Baterai Litium menggunakan material anoda, yang terbukti memiliki kepadatan energi yang lebih tinggi, yang bisa memengaruhi kapasitas dan kestabilan baterai dibandingkan dengan baterai sejenis lainnya.

Penggunaan LFP untuk baterai kendaraan listrik makin populer./dok. Bloomberg


Baterai litium-ion juga cenderung memiliki umur siklus hidup yang lebih panjang dibandingkan dengan jenis baterai lainnya. Siklus hidup baterai ini mengacu pada beberapa kali baterai dapat diisi ulang hingga memengaruhi penurunan kapasitas.

Kelemahan 

Namun, baterai litium ini juga memiliki beberapa kekurangan. Kekurang itu di antaranya yakni elektrolit yang digunakan sangat mudah terbakar. Jika terlalu panas, kemungkinan besar bisa menyebabkan kebakaran skala kecil.

Lalu, perlindungan baterai. Baterai litium relatif kurang kuat dibandingkan dengan baterai isi ulang lainnya. Dengan demikian, litium membutuhkan perlindungan dari pengisian daya yang berlebihan, panas berlebih, dan pengosongan total.

Litium juga membutuhkan sirkuit pelindung untuk menjaga arus dan tegangan dalam standar dan batas yang aman.

Baterai litium juga cenderung berbiaya tinggi lantaran ongkos produksi dan bahan bakunya juga mahal, yang harus diekstraksi dari pertambangan mineral.

Sekadar catatan, pada November tahun lalu, Northvolt AB dari Swedia mengatakan telah membuat terobosan dalam teknologi ini, sedangkan pembuat kendaraan listrik asal China, BYD Co, juga menandatangani kesepakatan untuk membangun pabrik baterai sodium-ion senilai US$1,4 miliar.

Raksasa baterai China, CATL Co Ltd, pun telah mengatakan pada April bahwa baterai berbasis natrium atau senyawa garam akan mulai digunakan di beberapa kendaraan tahun ini.

“Ini adalah investasi yang serius. Hal ini meningkatkan kepercayaan diri mereka dengan mengatakan bahwa kami berada di sini untuk terus meningkatkan kapasitas guna mengkomersialkan teknologi ini,” kata Rory McNulty, analis riset senior di Benchmark Mineral Intelligence.

Jika produk natrium terbukti berhasil, baterai sodium-ion dapat membatasi konsumsi litium. Hal ini juga merupakan pengingat akan bahayanya upaya memperkirakan penggunaan logam dalam industri yang terus berkembang karena perusahaan mencari sel yang lebih murah dan efisien.

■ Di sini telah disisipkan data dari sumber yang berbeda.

-- pv_equiv track=rewrite | github.com/Jeffrey-Sardina/Focl-ir-Tr-chtais | scripts/sitegen.py | ga_italics_filter
-- ===== SOURCE A (Python) =====
-- def italics(text):
--     return f"<i>{text}</i>"
--
-- def ga_italics_filter(render_str):
--     # some terms are not translated and should be italicised
--     to_italicise = [
--         "softmax",
--         "ReLU"
--     ]
--     for item in to_italicise:
--         render_str = render_str.replace(item, italics(item))
--     return render_str
-- ===== SOURCE B (Python) =====
-- def ga_italics_filter(render_str):
--     # single left-to-right scan wrapping each untranslated term, instead of one full replace pass per term
--     out = []
--     i = 0
--     n = len(render_str)
--     while i < n:
--         if render_str.startswith("softmax", i):
--             out.append("<i>softmax</i>")
--             i += 7
--         elif render_str.startswith("ReLU", i):
--             out.append("<i>ReLU</i>")
--             i += 4
--         else:
--             out.append(render_str[i])
--             i += 1
--     return "".join(out)
-- ===== Notes on version B (the rewrite author's own statement) =====
-- stated objective: alternative
-- what changed: Replaces the per-term sequential str.replace passes with a single left-to-right scan that matches either term at the current position and wraps it, building the output once.
import Mathlib
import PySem

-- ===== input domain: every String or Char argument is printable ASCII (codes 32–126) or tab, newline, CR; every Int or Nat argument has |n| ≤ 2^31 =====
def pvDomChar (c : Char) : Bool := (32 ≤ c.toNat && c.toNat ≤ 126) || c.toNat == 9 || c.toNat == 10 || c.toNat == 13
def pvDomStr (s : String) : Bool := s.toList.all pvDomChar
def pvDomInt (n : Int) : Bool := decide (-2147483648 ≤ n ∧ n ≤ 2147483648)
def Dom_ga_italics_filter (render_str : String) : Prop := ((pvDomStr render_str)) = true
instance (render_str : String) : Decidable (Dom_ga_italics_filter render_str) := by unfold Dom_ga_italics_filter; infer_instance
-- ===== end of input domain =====

-- B replaces the per-term sequential replace passes by one left-to-right scan; alternative structure, same output.

-- ===== PORT A =====
def italics (text : String) : String := "<i>" ++ text ++ "</i>"

def ga_italics_filter (render_str : String) : String :=
  ["softmax", "ReLU"].foldl (fun r item => PySem.Str.replace r item (italics item)) render_str

-- ===== PORT B =====
-- the while loop over index i becomes structural recursion on the remaining suffix;
-- startswith(term, i) is isPrefixOf on the suffix, i += 7 / 4 is dropping the matched term
def gaScan : List Char → List Char
  | [] => []
  | c :: t =>
    if "softmax".toList.isPrefixOf (c :: t) then "<i>softmax</i>".toList ++ gaScan (t.drop 6)
    else if "ReLU".toList.isPrefixOf (c :: t) then "<i>ReLU</i>".toList ++ gaScan (t.drop 3)
    else c :: gaScan t
termination_by l => l.length
decreasing_by all_goals (simp; try omega)

def ga_italics_filter_alt (render_str : String) : String :=
  String.ofList (gaScan render_str.toList)

-- ===== PRECONDITION & SPEC =====
def Spec_ga_italics_filter (render_str : String) (out : String) : Prop := out = ga_italics_filter_alt render_str
instance (render_str : String) (out : String) : Decidable (Spec_ga_italics_filter render_str out) := by unfold Spec_ga_italics_filter; infer_instance

-- ===== CLAIM (what is proved, stated in full; the proofs are below) =====
def Claim_equal_ga_italics_filter : Prop := ∀ (render_str : String), Dom_ga_italics_filter render_str → Spec_ga_italics_filter render_str (ga_italics_filter render_str)

-- ===== LEMMAS AND PROOFS =====

set_option maxRecDepth 10000

-- structural characterisation of one sequential-replace pass (used only with old ≠ [])
def repl1 (old new : List Char) : List Char → List Char
  | [] => []
  | c :: t =>
    if old.isPrefixOf (c :: t) then new ++ repl1 old new (t.drop (old.length - 1))
    else c :: repl1 old new t
termination_by l => l.length
decreasing_by all_goals (simp; try omega)

theorem replace_go_eq (old new : List Char) (ho : old ≠ []) :
    ∀ (fuel : Nat) (l acc : List Char), l.length ≤ fuel →
      PySem.Chars.replace.go old new fuel l acc = acc.reverse ++ repl1 old new l := by
  intro fuel
  induction fuel with
  | zero =>
    intro l acc h
    have hl : l = [] := by cases l with
      | nil => rfl
      | cons c t => simp at h
    subst hl
    simp [PySem.Chars.replace.go, repl1]
  | succ n ih =>
    intro l acc h
    cases l with
    | nil => simp [PySem.Chars.replace.go, repl1]
    | cons c t =>
      obtain ⟨o, os, rfl⟩ : ∃ o os, old = o :: os := by
        cases old with
        | nil => exact absurd rfl ho
        | cons o os => exact ⟨o, os, rfl⟩
      rw [PySem.Chars.replace.go]
      by_cases hp : (o :: os).isPrefixOf (c :: t) = true
      · rw [if_pos hp,
            ih _ _ (by simp only [List.length_drop, List.length_cons] at h ⊢; omega),
            repl1, if_pos hp]
        simp [List.reverse_append]
      · rw [if_neg hp, ih t (c :: acc) (by simp at h; omega), repl1, if_neg hp]
        simp

theorem replace_eq_repl1 (s old new : List Char) (ho : old ≠ []) :
    PySem.Chars.replace s old new = repl1 old new s := by
  rw [PySem.Chars.replace]
  have he : old.isEmpty = false := by cases old with
    | nil => exact absurd rfl ho
    | cons o os => rfl
  rw [he]
  simp only [Bool.false_eq_true, if_false]
  rw [replace_go_eq old new ho s.length s [] (le_refl _)]
  simp

-- repl1 walks char by char past a block whose chars all differ from the pattern head
theorem repl1_push (o : Char) (os nw : List Char) :
    ∀ (p X : List Char), (∀ c ∈ p, c ≠ o) →
      repl1 (o :: os) nw (p ++ X) = p ++ repl1 (o :: os) nw X := by
  intro p
  induction p with
  | nil => intro X _; simp
  | cons a p' ih =>
    intro X hp
    have ha : a ≠ o := hp a (by simp)
    rw [List.cons_append, repl1]
    have hf : (o :: os).isPrefixOf (a :: (p' ++ X)) = false := by
      simp [List.isPrefixOf]
      intro h; exact absurd h.symm ha
    rw [hf]
    simp only [Bool.false_eq_true, if_false]
    rw [ih X (fun c hc => hp c (by simp [hc]))]
    simp

-- the two generic lemmas instantiated at the concrete patterns (syntactic forms the goals carry)
theorem repl1_push_sm (p X : List Char) (hp : ∀ c ∈ p, c ≠ 's') :
    repl1 "softmax".toList "<i>softmax</i>".toList (p ++ X)
      = p ++ repl1 "softmax".toList "<i>softmax</i>".toList X :=
  repl1_push 's' "oftmax".toList "<i>softmax</i>".toList p X hp

theorem repl1_push_relu (p X : List Char) (hp : ∀ c ∈ p, c ≠ 'R') :
    repl1 "ReLU".toList "<i>ReLU</i>".toList (p ++ X)
      = p ++ repl1 "ReLU".toList "<i>ReLU</i>".toList X :=
  repl1_push 'R' "eLU".toList "<i>ReLU</i>".toList p X hp

-- replacing a pattern headed o by a replacement headed n0 neither creates nor destroys
-- a prefix made of chars different from both o and n0
theorem repl1_prefix_pres (o n0 : Char) (os ns : List Char) :
    ∀ (t p : List Char), (∀ c ∈ p, c ≠ o ∧ c ≠ n0) →
      p.isPrefixOf (repl1 (o :: os) (n0 :: ns) t) = p.isPrefixOf t := by
  intro t
  induction t with
  | nil => intro p _; simp [repl1]
  | cons c t' ih =>
    intro p hp
    rw [repl1]
    by_cases hpre : (o :: os).isPrefixOf (c :: t') = true
    · have hc : c = o := by
        simp [List.isPrefixOf] at hpre
        exact hpre.1.symm
      rw [if_pos hpre]
      cases p with
      | nil => simp
      | cons a p' =>
        have ha := hp a (by simp)
        have h1 : (a == n0) = false := by simp [ha.2]
        have h2 : (a == o) = false := by simp [ha.1]
        simp [List.isPrefixOf, hc, h1, h2]
    · rw [if_neg hpre]
      cases p with
      | nil => simp
      | cons a p' =>
        simp only [List.isPrefixOf, ih p' (fun c hc => hp c (by simp [hc]))]

-- the softmax pass does not create or destroy a leading "ReLU"
theorem repl1_sm_pres_relu (t : List Char) :
    ("ReLU".toList).isPrefixOf (repl1 "softmax".toList "<i>softmax</i>".toList t)
      = ("ReLU".toList).isPrefixOf t :=
  repl1_prefix_pres 's' '<' "oftmax".toList "i>softmax</i>".toList t "ReLU".toList (by simp)

-- the outer ReLU pass fires on a leading "ReLU"
theorem repl1_relu_head (X : List Char) :
    repl1 "ReLU".toList "<i>ReLU</i>".toList ("ReLU".toList ++ X)
      = "<i>ReLU</i>".toList ++ repl1 "ReLU".toList "<i>ReLU</i>".toList X := by
  rw [show ("ReLU".toList ++ X) = 'R' :: ("eLU".toList ++ X) from rfl]
  rw [show ("ReLU".toList : List Char) = 'R' :: "eLU".toList from rfl]
  rw [repl1]
  have hpre : ('R' :: "eLU".toList).isPrefixOf ('R' :: ("eLU".toList ++ X)) = true := by
    apply List.isPrefixOf_iff_prefix.mpr
    exact List.prefix_append _ _
  rw [if_pos hpre]
  rfl

theorem main_aux : ∀ (n : Nat) (s : List Char), s.length ≤ n →
    repl1 "ReLU".toList "<i>ReLU</i>".toList
      (repl1 "softmax".toList "<i>softmax</i>".toList s) = gaScan s := by
  intro n
  induction n with
  | zero =>
    intro s h
    have hs : s = [] := by cases s with
      | nil => rfl
      | cons c t => simp at h
    subst hs
    simp [repl1, gaScan]
  | succ n ih =>
    intro s h
    cases s with
    | nil => simp [repl1, gaScan]
    | cons c t =>
      by_cases hp1 : ("softmax".toList).isPrefixOf (c :: t) = true
      · -- the string starts with "softmax"
        rw [repl1, if_pos hp1, show ("softmax".toList.length - 1) = 6 from rfl]
        rw [repl1_push_relu "<i>softmax</i>".toList _ (by simp)]
        rw [ih (t.drop 6) (by simp at h ⊢; omega)]
        rw [gaScan, if_pos hp1]
      · by_cases hp2 : ("ReLU".toList).isPrefixOf (c :: t) = true
        · -- the string starts with "ReLU" (and not with "softmax")
          obtain ⟨r, hr⟩ : ∃ r, c :: t = "ReLU".toList ++ r := by
            obtain ⟨r, hr⟩ := List.isPrefixOf_iff_prefix.mp hp2
            exact ⟨r, hr.symm⟩
          rw [hr]
          rw [repl1_push_sm "ReLU".toList r (by simp)]
          rw [repl1_relu_head]
          have hlen : r.length ≤ n := by
            have h4 : (c :: t).length = r.length + 4 := by
              rw [hr]; simp
            simp only [List.length_cons] at h h4
            omega
          rw [ih r hlen]
          rw [show ("ReLU".toList ++ r) = 'R' :: ("eLU".toList ++ r) from rfl, gaScan]
          have hno : ("softmax".toList).isPrefixOf ('R' :: ("eLU".toList ++ r)) = false := by
            rw [show ("softmax".toList : List Char) = 's' :: "oftmax".toList from rfl]
            simp [List.isPrefixOf]
          rw [hno]
          simp only [Bool.false_eq_true, if_false]
          have hyes : ("ReLU".toList).isPrefixOf ('R' :: ("eLU".toList ++ r)) = true := by
            rw [show ('R' :: ("eLU".toList ++ r)) = "ReLU".toList ++ r from rfl]
            exact List.isPrefixOf_iff_prefix.mpr (List.prefix_append _ _)
          rw [if_pos hyes]
          rfl
        · -- neither term starts here
          rw [repl1, if_neg hp1, repl1]
          have h1 : repl1 "softmax".toList "<i>softmax</i>".toList (c :: t)
              = c :: repl1 "softmax".toList "<i>softmax</i>".toList t := by
            rw [repl1, if_neg hp1]
          have hkey : ("ReLU".toList).isPrefixOf
              (c :: repl1 "softmax".toList "<i>softmax</i>".toList t)
              = ("ReLU".toList).isPrefixOf (c :: t) := by
            rw [← h1]
            exact repl1_sm_pres_relu (c :: t)
          rw [hkey, if_neg hp2]
          rw [ih t (by simp at h; omega)]
          rw [gaScan, if_neg hp1, if_neg hp2]

-- ===== VERDICT (by name: the statement is the Claim_ definition above) =====
theorem ga_italics_filter_spec : Claim_equal_ga_italics_filter := by
  intro s _
  unfold Spec_ga_italics_filter ga_italics_filter ga_italics_filter_alt italics
  simp only [List.foldl]
  rw [PySem.Str.replace, PySem.Str.replace]
  congr 1
  rw [String.toList_ofList]
  rw [replace_eq_repl1 _ _ _ (by simp), replace_eq_repl1 _ _ _ (by simp)]
  rw [show ("<i>" ++ "softmax" ++ "</i>").toList = "<i>softmax</i>".toList from rfl,
      show ("<i>" ++ "ReLU" ++ "</i>").toList = "<i>ReLU</i>".toList from rfl]
  exact main_aux s.toList.length s.toList (le_refl _)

Riset BloombergNEF mengatakan natrium akan mengurangi sekitar 272.000 ton permintaan litium pada 2035, atau lebih dari 1 juta ton jika pasokan litium tidak dapat memenuhi penggunaan.

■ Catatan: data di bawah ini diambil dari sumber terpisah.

-- pv_equiv track=rewrite | github.com/min1378/-algorithm | grep/1.py | solution
-- ===== SOURCE A (Python) =====
-- def solution(day, k):
--     first_day = day
--     days_month = [31, 28, 31, 30, 31, 30, 31, 31, 30, 31, 30, 31]
--     answer = []
--     diff = k-1
--     for days in days_month:
--         if ((first_day + diff)% 7 == 5 or (first_day + diff)% 7 == 6):
--             answer.append(1)
--         else:
--             answer.append(0)
--         first_day = (first_day + days) % 7
--
--     return answer
-- ===== SOURCE B (Python) =====
-- # B: the whole answer depends only on the weekday class w = (day + k - 1) % 7,
-- # so precompute the 7 possible answer rows once and answer by a single table lookup.
-- _ROWS = [
--     [0, 0, 0, 1, 0, 0, 1, 0, 1, 0, 0, 1],
--     [0, 0, 0, 0, 0, 1, 0, 0, 1, 0, 0, 1],
--     [0, 1, 1, 0, 0, 1, 0, 0, 0, 0, 1, 0],
--     [0, 1, 1, 0, 0, 0, 0, 1, 0, 0, 1, 0],
--     [0, 0, 0, 0, 1, 0, 0, 1, 0, 0, 0, 0],
--     [1, 0, 0, 0, 1, 0, 0, 0, 0, 1, 0, 0],
--     [1, 0, 0, 1, 0, 0, 1, 0, 0, 1, 0, 0],
-- ]
--
-- def solution(day, k):
--     return list(_ROWS[(day + k - 1) % 7])
-- ===== Notes on version B (the rewrite author's own statement) =====
-- stated objective: alternative
-- what changed: B does no per-month weekday arithmetic at all: it computes the single weekday class w = (day+k-1) % 7 once and returns the matching row of a precomputed 7-row answer table, replacing A's 12-step loop with a carried mod-7 accumulator by one mod and one table lookup.
import Mathlib
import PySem

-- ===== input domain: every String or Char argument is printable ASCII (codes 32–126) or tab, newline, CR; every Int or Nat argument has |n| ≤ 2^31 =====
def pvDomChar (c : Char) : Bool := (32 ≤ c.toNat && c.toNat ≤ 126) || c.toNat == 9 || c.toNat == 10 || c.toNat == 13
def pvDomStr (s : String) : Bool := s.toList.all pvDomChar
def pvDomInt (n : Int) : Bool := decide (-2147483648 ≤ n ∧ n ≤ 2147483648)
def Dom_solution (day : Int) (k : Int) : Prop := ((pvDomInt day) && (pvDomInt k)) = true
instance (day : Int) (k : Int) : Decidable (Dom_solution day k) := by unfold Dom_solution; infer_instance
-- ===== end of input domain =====

-- ===== PORT A =====
-- B replaces A's 12-step loop with a carried mod-7 accumulator by one mod and a lookup
-- in a precomputed 7-row answer table (objective: alternative).
def solution (day : Int) (k : Int) : List Int :=
  let days_month : List Int := [31, 28, 31, 30, 31, 30, 31, 31, 30, 31, 30, 31]
  let diff := k - 1
  (days_month.foldl (fun (st : Int × List Int) days =>
      (PySem.Int.mod (st.1 + days) 7,
       if PySem.Int.mod (st.1 + diff) 7 = 5 ∨ PySem.Int.mod (st.1 + diff) 7 = 6 then
         st.2 ++ [1]
       else
         st.2 ++ [0]))
    (day, [])).2

-- ===== PORT B =====
-- the index (day+k-1) % 7 is always in range 0..6, so Python's _ROWS[w] never raises;
-- ported with pyGetD (default never used).
def solution_alt (day : Int) (k : Int) : List Int :=
  let rows : List (List Int) :=
    [[0, 0, 0, 1, 0, 0, 1, 0, 1, 0, 0, 1],
     [0, 0, 0, 0, 0, 1, 0, 0, 1, 0, 0, 1],
     [0, 1, 1, 0, 0, 1, 0, 0, 0, 0, 1, 0],
     [0, 1, 1, 0, 0, 0, 0, 1, 0, 0, 1, 0],
     [0, 0, 0, 0, 1, 0, 0, 1, 0, 0, 0, 0],
     [1, 0, 0, 0, 1, 0, 0, 0, 0, 1, 0, 0],
     [1, 0, 0, 1, 0, 0, 1, 0, 0, 1, 0, 0]]
  PySem.List.pyGetD rows (PySem.Int.mod (day + k - 1) 7) []

-- ===== PRECONDITION & SPEC =====
def Spec_solution (day : Int) (k : Int) (out : List Int) : Prop := out = solution_alt day k
instance (day : Int) (k : Int) (out : List Int) : Decidable (Spec_solution day k out) := by unfold Spec_solution; infer_instance

-- ===== CLAIM (what is proved, stated in full; the proofs are below) =====
def Claim_equal_solution : Prop := ∀ (day : Int) (k : Int), Dom_solution day k → Spec_solution day k (solution day k)

-- ===== LEMMAS AND PROOFS =====
-- Python '%' with positive divisor 7 is Lean's emod
theorem pymod7 (a : Int) : PySem.Int.mod a 7 = a % 7 :=
  PySem.Int.mod_eq_emod_of_pos (by norm_num)

-- A's fold output depends only on (first_day + diff) % 7
theorem fold_inv (ds : List Int) : ∀ (fd diff fd' diff' : Int) (acc : List Int),
    (fd + diff) % 7 = (fd' + diff') % 7 →
    (ds.foldl (fun (st : Int × List Int) days =>
        (PySem.Int.mod (st.1 + days) 7,
         if PySem.Int.mod (st.1 + diff) 7 = 5 ∨ PySem.Int.mod (st.1 + diff) 7 = 6 then
           st.2 ++ [1]
         else
           st.2 ++ [0]))
      (fd, acc)).2
    = (ds.foldl (fun (st : Int × List Int) days =>
        (PySem.Int.mod (st.1 + days) 7,
         if PySem.Int.mod (st.1 + diff') 7 = 5 ∨ PySem.Int.mod (st.1 + diff') 7 = 6 then
           st.2 ++ [1]
         else
           st.2 ++ [0]))
      (fd', acc)).2 := by
  induction ds with
  | nil => intro fd diff fd' diff' acc h; rfl
  | cons d t ih =>
    intro fd diff fd' diff' acc h
    simp only [List.foldl]
    have htest : PySem.Int.mod (fd + diff) 7 = PySem.Int.mod (fd' + diff') 7 := by
      simp only [pymod7]; exact h
    rw [htest]
    exact ih _ _ _ _ _ (by simp only [pymod7]; omega)

-- ===== VERDICT (by name: the statement is the Claim_ definition above) =====
theorem solution_spec : Claim_equal_solution := by
  intro day k _
  unfold Spec_solution
  simp only [solution, solution_alt]
  rw [fold_inv _ day (k - 1) ((day + k - 1) % 7) 0 [] (by omega)]
  rw [pymod7]
  have h0 : 0 ≤ (day + k - 1) % 7 := Int.emod_nonneg _ (by norm_num)
  have h7 : (day + k - 1) % 7 < 7 := Int.emod_lt_of_pos _ (by norm_num)
  set m := (day + k - 1) % 7 with hm
  clear_value m
  interval_cases m <;> decide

“Perubahan pada campuran logam dalam baterai telah mengubah prospek penawaran dan permintaan serta menurunkan harga [komoditas logam]. Kobalt dan nikel – yang beberapa tahun lalu terlihat menghadapi kekurangan jangka panjang – perkiraan permintaannya direvisi karena munculnya sel-sel yang tidak menggunakannya. Dan potensi perubahan harga yang besar terutama terlihat pada litium,” papar riset itu, akhir tahun lalu.